theorem pvPermBlocks (F E : List Int) (coords : List Int) (hnd : coords.Nodup)
    (hF : ∀ x ∈ F, x ∈ coords) (hE : ∀ x ∈ E, x ∈ coords) :
    (F.map (fun x => 2 * x) ++ E.map (fun x => 2 * x + 1)).Perm (coords.flatMap (pvBlock F E)) := by
  have hFperm : (F.map (fun x => 2 * x)).Perm
      (coords.flatMap (fun v => List.replicate (F.count v) (2 * v))) := by
    have h := pvPermReplicate (F.map (fun x => 2 * x)) (coords.map (fun x => 2 * x))
      (hnd.map pvTwoMulInj)
      (by intro x hx
          obtain ⟨a, ha, rfl⟩ := List.mem_map.1 hx
          exact List.mem_map_of_mem (hF a ha))
    rw [List.flatMap_map] at h
    refine h.trans (List.Perm.of_eq ?_)
    refine List.flatMap_congr ?_
    intro v _
    rw [List.count_map_of_injective _ _ pvTwoMulInj]
  have hEperm : (E.map (fun x => 2 * x + 1)).Perm
      (coords.flatMap (fun v => List.replicate (E.count v) (2 * v + 1))) := by
    have h := pvPermReplicate (E.map (fun x => 2 * x + 1)) (coords.map (fun x => 2 * x + 1))
      (hnd.map pvTwoMulAddInj)
      (by intro x hx
          obtain ⟨a, ha, rfl⟩ := List.mem_map.1 hx
          exact List.mem_map_of_mem (hE a ha))
    rw [List.flatMap_map] at h
    refine h.trans (List.Perm.of_eq ?_)
    refine List.flatMap_congr ?_
    intro v _
    rw [List.count_map_of_injective _ _ pvTwoMulAddInj]
  exact (hFperm.append hEperm).trans (pvFlatAppendPerm coords _ _).symm

theorem pvPairwiseBlocks (F E : List Int) (coords : List Int) (hlt : coords.Pairwise (· < ·)) :
    (coords.flatMap (pvBlock F E)).Pairwise (· ≤ ·) := by
  induction coords with
  | nil => simp
  | cons v t ih =>
    rw [List.pairwise_cons] at hlt
    rw [List.flatMap_cons, List.pairwise_append]
    refine ⟨?_, ih hlt.2, ?_⟩
    · rw [pvBlock, List.pairwise_append]
      refine ⟨List.pairwise_replicate.2 (Or.inr le_rfl), List.pairwise_replicate.2 (Or.inr le_rfl), ?_⟩
      intro x hx y hy
      rw [List.eq_of_mem_replicate hx, List.eq_of_mem_replicate hy]
      omega
    · intro x hx y hy
      have hx' : x = 2 * v ∨ x = 2 * v + 1 := by
        rcases List.mem_append.1 hx with h | h
        · exact Or.inl (List.eq_of_mem_replicate h)
        · exact Or.inr (List.eq_of_mem_replicate h)
      obtain ⟨w, hw, hy'⟩ := List.mem_flatMap.1 hy
      have hvw : v < w := hlt.1 w hw
      have hy'' : y = 2 * w ∨ y = 2 * w + 1 := by
        rcases List.mem_append.1 hy' with h | h
        · exact Or.inl (List.eq_of_mem_replicate h)
        · exact Or.inr (List.eq_of_mem_replicate h)
      omega

theorem pvEndpointsPerm (segments : List (Int × Int)) :
    (segments.flatMap (fun p => [2 * p.1, 2 * p.2 + 1])).Perm
      ((segments.map Prod.fst).map (fun x => 2 * x) ++ (segments.map Prod.snd).map (fun x => 2 * x + 1)) := by
  induction segments with
  | nil => simp
  | cons p t ih =>
    simp only [List.flatMap_cons, List.map_cons, List.cons_append]
    refine List.Perm.cons _ ?_
    exact ((ih.cons _).trans List.perm_middle.symm)

-- countP(≤ x) = countP(< x) + count x
theorem pvCountP_le (F : List Int) (x : Int) :
    F.countP (fun v => decide (v ≤ x)) = F.countP (fun v => decide (v < x)) + F.count x := by
  induction F with
  | nil => simp
  | cons a t ih =>
    simp only [List.countP_cons, List.count_cons, ih, beq_iff_eq]
    by_cases h1 : a ≤ x <;> by_cases h2 : a < x <;> by_cases h3 : a = x <;>
      simp [h1, h2, h3] <;> omega

-- zip with the longer left list truncates
theorem pvZipAppL {α β : Type} (a : α) : ∀ (L : List α) (R : List β),
    R.length ≤ L.length → (L ++ [a]).zip R = L.zip R := by
  intro L
  induction L with
  | nil =>
    intro R hR
    have : R = [] := List.eq_nil_of_length_eq_zero (Nat.le_zero.1 hR)
    subst this; simp
  | cons l L ih =>
    intro R hR
    cases R with
    | nil => simp
    | cons r R => simp only [List.cons_append, List.zip_cons_cons, ih R (by simpa using hR)]
-- pv_equiv track=rewrite | github.com/danyellambert/ai-workbench-local | src/rag/loaders.py | _build_shadow_rollout_report
-- ===== SOURCE A (Python) =====
-- def _merge_contact_lists(legacy_values: list[str], evidence_values: list[str]) -> tuple[list[str], dict[str, int]]:
--     legacy = [item for item in legacy_values if item]
--     evidence = [item for item in evidence_values if item]
--     merged = list(legacy)
--     complements = 0
--     conflicts = 0
--     for item in evidence:
--         if item in legacy:
--             continue
--         if legacy:
--             conflicts += 1
--             continue
--         merged.append(item)
--         complements += 1
--     return merged, {"complements": complements, "conflicts": conflicts}
--
-- def _build_shadow_rollout_report(legacy_metadata: dict[str, object], evidence_metadata: dict[str, object]) -> dict[str, object]:
--     legacy_summary = legacy_metadata.get("evidence_summary") or {}
--     evidence_summary = evidence_metadata.get("evidence_summary") or {}
--
--     legacy_emails = [item for item in legacy_summary.get("emails", []) if item]
--     legacy_phones = [item for item in legacy_summary.get("phones", []) if item]
--     evidence_emails = [item for item in evidence_summary.get("emails", []) if item]
--     evidence_phones = [item for item in evidence_summary.get("phones", []) if item]
--
--     _, email_stats = _merge_contact_lists(legacy_emails, evidence_emails)
--     _, phone_stats = _merge_contact_lists(legacy_phones, evidence_phones)
--
--     agreements = 0
--     if set(legacy_emails) == set(evidence_emails):
--         agreements += 1
--     if set(legacy_phones) == set(evidence_phones):
--         agreements += 1
--
--     return {
--         "agreements": agreements,
--         "email_complements": email_stats["complements"],
--         "phone_complements": phone_stats["complements"],
--         "email_conflicts": email_stats["conflicts"],
--         "phone_conflicts": phone_stats["conflicts"],
--     }
-- ===== SOURCE B (Python) =====
-- def _field_stats(legacy_summary, evidence_summary, field):
--     """One field: (sets-agree flag, (complements, conflicts)).
--     Conflicts/complements are both the number of evidence items whose value
--     never occurs in legacy ('miss'), computed from the legacy side: total
--     evidence minus the per-distinct-legacy-value hit counts."""
--     legacy = [x for x in legacy_summary.get(field, []) if x]
--     evidence = [x for x in evidence_summary.get(field, []) if x]
--     agree = set(legacy) == set(evidence)
--     miss = len(evidence) - sum(evidence.count(v) for v in set(legacy))
--     return agree, ((0, miss) if legacy else (miss, 0))
--
-- def _build_shadow_rollout_report(legacy_metadata, evidence_metadata):
--     legacy_summary = legacy_metadata.get("evidence_summary") or {}
--     evidence_summary = evidence_metadata.get("evidence_summary") or {}
--     email_agree, (email_comp, email_conf) = _field_stats(legacy_summary, evidence_summary, "emails")
--     phone_agree, (phone_comp, phone_conf) = _field_stats(legacy_summary, evidence_summary, "phones")
--     return {
--         "agreements": int(email_agree) + int(phone_agree),
--         "email_complements": email_comp,
--         "phone_complements": phone_comp,
--         "email_conflicts": email_conf,
--         "phone_conflicts": phone_conf,
--     }
-- ===== Notes on version B (the rewrite author's own statement) =====
-- stated objective: alternative
-- what changed: Dropped _merge_contact_lists and its per-evidence-item loop entirely: a single per-field helper computes both counters from one quantity 'miss' = len(evidence) minus the sum of per-distinct-legacy-value occurrence counts in evidence (counting hits from the legacy side instead of scanning evidence for membership), and routes it to complements or conflicts with one branch on whether filtered legacy is empty; the unused merged list is gone and the two fields are handled by the same helper.
import Mathlib
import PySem

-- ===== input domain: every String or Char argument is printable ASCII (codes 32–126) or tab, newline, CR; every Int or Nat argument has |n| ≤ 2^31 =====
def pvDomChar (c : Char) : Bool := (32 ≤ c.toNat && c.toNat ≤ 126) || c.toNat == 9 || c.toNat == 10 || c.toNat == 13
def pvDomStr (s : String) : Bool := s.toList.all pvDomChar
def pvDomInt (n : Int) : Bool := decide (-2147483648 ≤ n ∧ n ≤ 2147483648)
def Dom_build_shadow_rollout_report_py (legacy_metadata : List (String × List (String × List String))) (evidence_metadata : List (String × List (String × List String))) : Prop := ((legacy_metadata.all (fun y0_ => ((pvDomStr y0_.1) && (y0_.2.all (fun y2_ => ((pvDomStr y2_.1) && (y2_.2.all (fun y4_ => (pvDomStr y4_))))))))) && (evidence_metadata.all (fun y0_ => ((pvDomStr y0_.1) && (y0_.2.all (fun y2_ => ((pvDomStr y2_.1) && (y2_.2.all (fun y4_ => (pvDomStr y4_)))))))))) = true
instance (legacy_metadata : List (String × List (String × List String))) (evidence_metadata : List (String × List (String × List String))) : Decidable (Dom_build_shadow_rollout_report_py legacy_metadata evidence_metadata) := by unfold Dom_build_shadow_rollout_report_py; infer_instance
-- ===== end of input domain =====

-- B drops the merge loop: one per-field helper derives both counters from a single
-- legacy-side hit count (len(evidence) minus per-distinct-legacy-value counts).

-- dict.get(k, dflt): first match in the association list
def pvAssocGetD {α : Type} (d : List (String × α)) (k : String) (dflt : α) : α :=
  match d.find? (fun p => p.1 == k) with
  | some p => p.2
  | none => dflt

-- ===== PORT A =====
-- literal port of _merge_contact_lists
def mergeContactLists (legacy_values evidence_values : List String) :
    List String × List (String × Int) :=
  let legacy := legacy_values.filter (fun s => s ≠ "")
  let evidence := evidence_values.filter (fun s => s ≠ "")
  let st := evidence.foldl (fun (st : List String × Int × Int) item =>
      if item ∈ legacy then st
      else if legacy ≠ [] then (st.1, st.2.1, st.2.2 + 1)
      else (st.1 ++ [item], st.2.1 + 1, st.2.2))
    (legacy, 0, 0)
  (st.1, [("complements", st.2.1), ("conflicts", st.2.2)])

def build_shadow_rollout_report_py (legacy_metadata : List (String × List (String × List String))) (evidence_metadata : List (String × List (String × List String))) : List (String × Int) :=
  let legacy_summary := pvAssocGetD legacy_metadata "evidence_summary" []
  let evidence_summary := pvAssocGetD evidence_metadata "evidence_summary" []
  let legacy_emails := (pvAssocGetD legacy_summary "emails" []).filter (fun s => s ≠ "")
  let legacy_phones := (pvAssocGetD legacy_summary "phones" []).filter (fun s => s ≠ "")
  let evidence_emails := (pvAssocGetD evidence_summary "emails" []).filter (fun s => s ≠ "")
  let evidence_phones := (pvAssocGetD evidence_summary "phones" []).filter (fun s => s ≠ "")
  let email_stats := (mergeContactLists legacy_emails evidence_emails).2
  let phone_stats := (mergeContactLists legacy_phones evidence_phones).2
  let agreements : Int :=
    (if PySem.Set.equal (PySem.Set.ofList legacy_emails) (PySem.Set.ofList evidence_emails) then (0:Int) + 1 else 0)
    + (if PySem.Set.equal (PySem.Set.ofList legacy_phones) (PySem.Set.ofList evidence_phones) then 1 else 0)
  [("agreements", agreements),
   ("email_complements", pvAssocGetD email_stats "complements" 0),
   ("phone_complements", pvAssocGetD phone_stats "complements" 0),
   ("email_conflicts", pvAssocGetD email_stats "conflicts" 0),
   ("phone_conflicts", pvAssocGetD phone_stats "conflicts" 0)]

-- ===== PORT B =====
-- literal port of _field_stats: (agree flag, (complements, conflicts));
-- 'sum(evidence.count(v) for v in set(legacy))' is a sum over the set, order-independent
def fieldStats (legacy_summary evidence_summary : List (String × List String)) (field : String) :
    Bool × (Int × Int) :=
  let legacy := (pvAssocGetD legacy_summary field []).filter (fun s => s ≠ "")
  let evidence := (pvAssocGetD evidence_summary field []).filter (fun s => s ≠ "")
  let agree := PySem.Set.equal (PySem.Set.ofList legacy) (PySem.Set.ofList evidence)
  let miss : Int := (evidence.length : Int)
      - ((PySem.Set.ofList legacy).map (fun v => (evidence.count v : Int))).sum
  (agree, if legacy ≠ [] then (0, miss) else (miss, 0))

def build_shadow_rollout_report_py_alt (legacy_metadata : List (String × List (String × List String))) (evidence_metadata : List (String × List (String × List String))) : List (String × Int) :=
  let legacy_summary := pvAssocGetD legacy_metadata "evidence_summary" []
  let evidence_summary := pvAssocGetD evidence_metadata "evidence_summary" []
  let e := fieldStats legacy_summary evidence_summary "emails"
  let p := fieldStats legacy_summary evidence_summary "phones"
  [("agreements", (if e.1 then (1:Int) else 0) + (if p.1 then 1 else 0)),
   ("email_complements", e.2.1),
   ("phone_complements", p.2.1),
   ("email_conflicts", e.2.2),
   ("phone_conflicts", p.2.2)]

-- ===== PRECONDITION & SPEC =====
def Spec_build_shadow_rollout_report_py (legacy_metadata : List (String × List (String × List String))) (evidence_metadata : List (String × List (String × List String))) (out : List (String × Int)) : Prop := out = build_shadow_rollout_report_py_alt legacy_metadata evidence_metadata
instance (legacy_metadata : List (String × List (String × List String))) (evidence_metadata : List (String × List (String × List String))) (out : List (String × Int)) : Decidable (Spec_build_shadow_rollout_report_py legacy_metadata evidence_metadata out) := by unfold Spec_build_shadow_rollout_report_py; infer_instance

-- ===== CLAIM (what is proved, stated in full; the proofs are below) =====
def Claim_equal_build_shadow_rollout_report_py : Prop := ∀ (legacy_metadata : List (String × List (String × List String))) (evidence_metadata : List (String × List (String × List String))), Dom_build_shadow_rollout_report_py legacy_metadata evidence_metadata → Spec_build_shadow_rollout_report_py legacy_metadata evidence_metadata (build_shadow_rollout_report_py legacy_metadata evidence_metadata)

-- ===== LEMMAS AND PROOFS =====

-- A's loop: complements only grow (by the evidence length) when legacy is empty,
-- conflicts only grow (by the non-member count) when legacy is nonempty.
lemma merge_loop_spec (legacy : List String) :
    ∀ (ev m : List String) (c k : Int),
      ev.foldl (fun (st : List String × Int × Int) item =>
          if item ∈ legacy then st
          else if legacy ≠ [] then (st.1, st.2.1, st.2.2 + 1)
          else (st.1 ++ [item], st.2.1 + 1, st.2.2)) (m, c, k)
      = if legacy = [] then (m ++ ev, c + ev.length, k)
        else (m, c, k + (ev.countP (fun x => !(decide (x ∈ legacy))) : Int)) := by
  intro ev
  induction ev with
  | nil => intro m c k; simp
  | cons x xs ih =>
    intro m c k
    simp only [List.foldl_cons]
    by_cases hleg : legacy = []
    · subst hleg
      rw [if_neg (by simp), if_neg (by simp), ih]
      simp
      omega
    · by_cases hx : x ∈ legacy
      · rw [if_pos hx, ih]
        simp [hleg, hx]
      · rw [if_neg hx, if_pos hleg, ih]
        simp [hleg, hx]
        omega

-- splitting a countP over a fresh head of the membership list
lemma countP_mem_cons (v : String) (S E : List String) (hv : v ∉ S) :
    E.countP (fun x => decide (x ∈ v :: S)) = E.count v + E.countP (fun x => decide (x ∈ S)) := by
  induction E with
  | nil => simp
  | cons x E ih =>
    rw [List.countP_cons, List.count_cons, List.countP_cons, ih]
    by_cases hx : x = v
    · subst hx
      simp [hv]
      omega
    · by_cases hS : x ∈ S <;> simp [hx, hS, List.mem_cons] <;> omega

-- summing per-distinct-value counts = counting members
lemma sum_count_nodup (S E : List String) (h : S.Nodup) :
    (S.map (fun v => (E.count v : Int))).sum = (E.countP (fun x => decide (x ∈ S)) : Int) := by
  induction S with
  | nil => simp
  | cons v S ih =>
    rcases List.nodup_cons.mp h with ⟨hv, hS⟩
    simp only [List.map_cons, List.sum_cons, ih hS]
    rw [countP_mem_cons v S E hv]
    push_cast
    ring

-- A's counters equal B's (miss-based) counters, for already-filtered lists
lemma merge_eq_stats (lv ev : List String) (hl : lv = lv.filter (fun s => s ≠ ""))
    (he : ev = ev.filter (fun s => s ≠ "")) :
    pvAssocGetD (mergeContactLists lv ev).2 "complements" 0
      = (if lv ≠ [] then (0:Int)
         else (ev.length : Int) - ((PySem.Set.ofList lv).map (fun v => (ev.count v : Int))).sum) ∧
    pvAssocGetD (mergeContactLists lv ev).2 "conflicts" 0
      = (if lv ≠ [] then (ev.length : Int) - ((PySem.Set.ofList lv).map (fun v => (ev.count v : Int))).sum
         else (0:Int)) := by
  have hsum : ((PySem.Set.ofList lv).map (fun v => (ev.count v : Int))).sum
      = (ev.countP (fun x => decide (x ∈ lv)) : Int) := by
    rw [sum_count_nodup (PySem.Set.ofList lv) ev (PySem.Set.nodup_ofList lv)]
    congr 1
    apply List.countP_congr
    intro x _
    simp [PySem.Set.mem_ofList]
  have hnot : ev.countP (fun x => !(decide (x ∈ lv))) = ev.length - ev.countP (fun x => decide (x ∈ lv)) := by
    have h1 := List.length_eq_countP_add_countP (l := ev) (p := fun x => decide (x ∈ lv))
    have h2 : ev.countP (fun a => decide ¬(decide (a ∈ lv) = true)) = ev.countP (fun x => !(decide (x ∈ lv))) := by
      apply List.countP_congr; intro x _; simp
    omega
  have hcle := List.countP_le_length (p := fun x => decide (x ∈ lv)) (l := ev)
  have hmiss : (ev.length : Int) - ((PySem.Set.ofList lv).map (fun v => (ev.count v : Int))).sum
      = (ev.countP (fun x => !(decide (x ∈ lv))) : Int) := by
    rw [hsum]
    omega
  simp only [mergeContactLists]
  rw [← hl, ← he, merge_loop_spec]
  by_cases h : lv = []
  · constructor <;> simp [h, pvAssocGetD, hmiss]
  · constructor <;> simp [h, pvAssocGetD, hmiss]

-- ===== VERDICT (by name: the statement is the Claim_ definition above) =====
theorem build_shadow_rollout_report_py_spec : Claim_equal_build_shadow_rollout_report_py := by
  intro lm em _
  show _ = _
  have hE := merge_eq_stats
    ((pvAssocGetD (pvAssocGetD lm "evidence_summary" []) "emails" []).filter (fun s => s ≠ ""))
    ((pvAssocGetD (pvAssocGetD em "evidence_summary" []) "emails" []).filter (fun s => s ≠ ""))
    (by rw [List.filter_filter]; simp) (by rw [List.filter_filter]; simp)
  have hP := merge_eq_stats
    ((pvAssocGetD (pvAssocGetD lm "evidence_summary" []) "phones" []).filter (fun s => s ≠ ""))
    ((pvAssocGetD (pvAssocGetD em "evidence_summary" []) "phones" []).filter (fun s => s ≠ ""))
    (by rw [List.filter_filter]; simp) (by rw [List.filter_filter]; simp)
  simp only [build_shadow_rollout_report_py, build_shadow_rollout_report_py_alt, fieldStats,
    apply_ite Prod.fst, apply_ite Prod.snd]
  rw [hE.1, hE.2, hP.1, hP.2]
  norm_num
  rfl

§ §

▶ [AIM OF THE EXERCISE] What are the lines above, starting at the one with "E.countP (fun x => decide (x ∈ v" and ending at the one with "rw [countP_mem_cons v S E hv]"? Give them again exactly, and only them.

▶ [REPLY TO THE EXERCISE]
    E.countP (fun x => decide (x ∈ v :: S)) = E.count v + E.countP (fun x => decide (x ∈ S)) := by
  induction E with
  | nil => simp
  | cons x E ih =>
    rw [List.countP_cons, List.count_cons, List.countP_cons, ih]
    by_cases hx : x = v
    · subst hx
      simp [hv]
      omega
    · by_cases hS : x ∈ S <;> simp [hx, hS, List.mem_cons] <;> omega

-- summing per-distinct-value counts = counting members
lemma sum_count_nodup (S E : List String) (h : S.Nodup) :
    (S.map (fun v => (E.count v : Int))).sum = (E.countP (fun x => decide (x ∈ S)) : Int) := by
  induction S with
  | nil => simp
  | cons v S ih =>
    rcases List.nodup_cons.mp h with ⟨hv, hS⟩
    simp only [List.map_cons, List.sum_cons, ih hS]
    rw [countP_mem_cons v S E hv]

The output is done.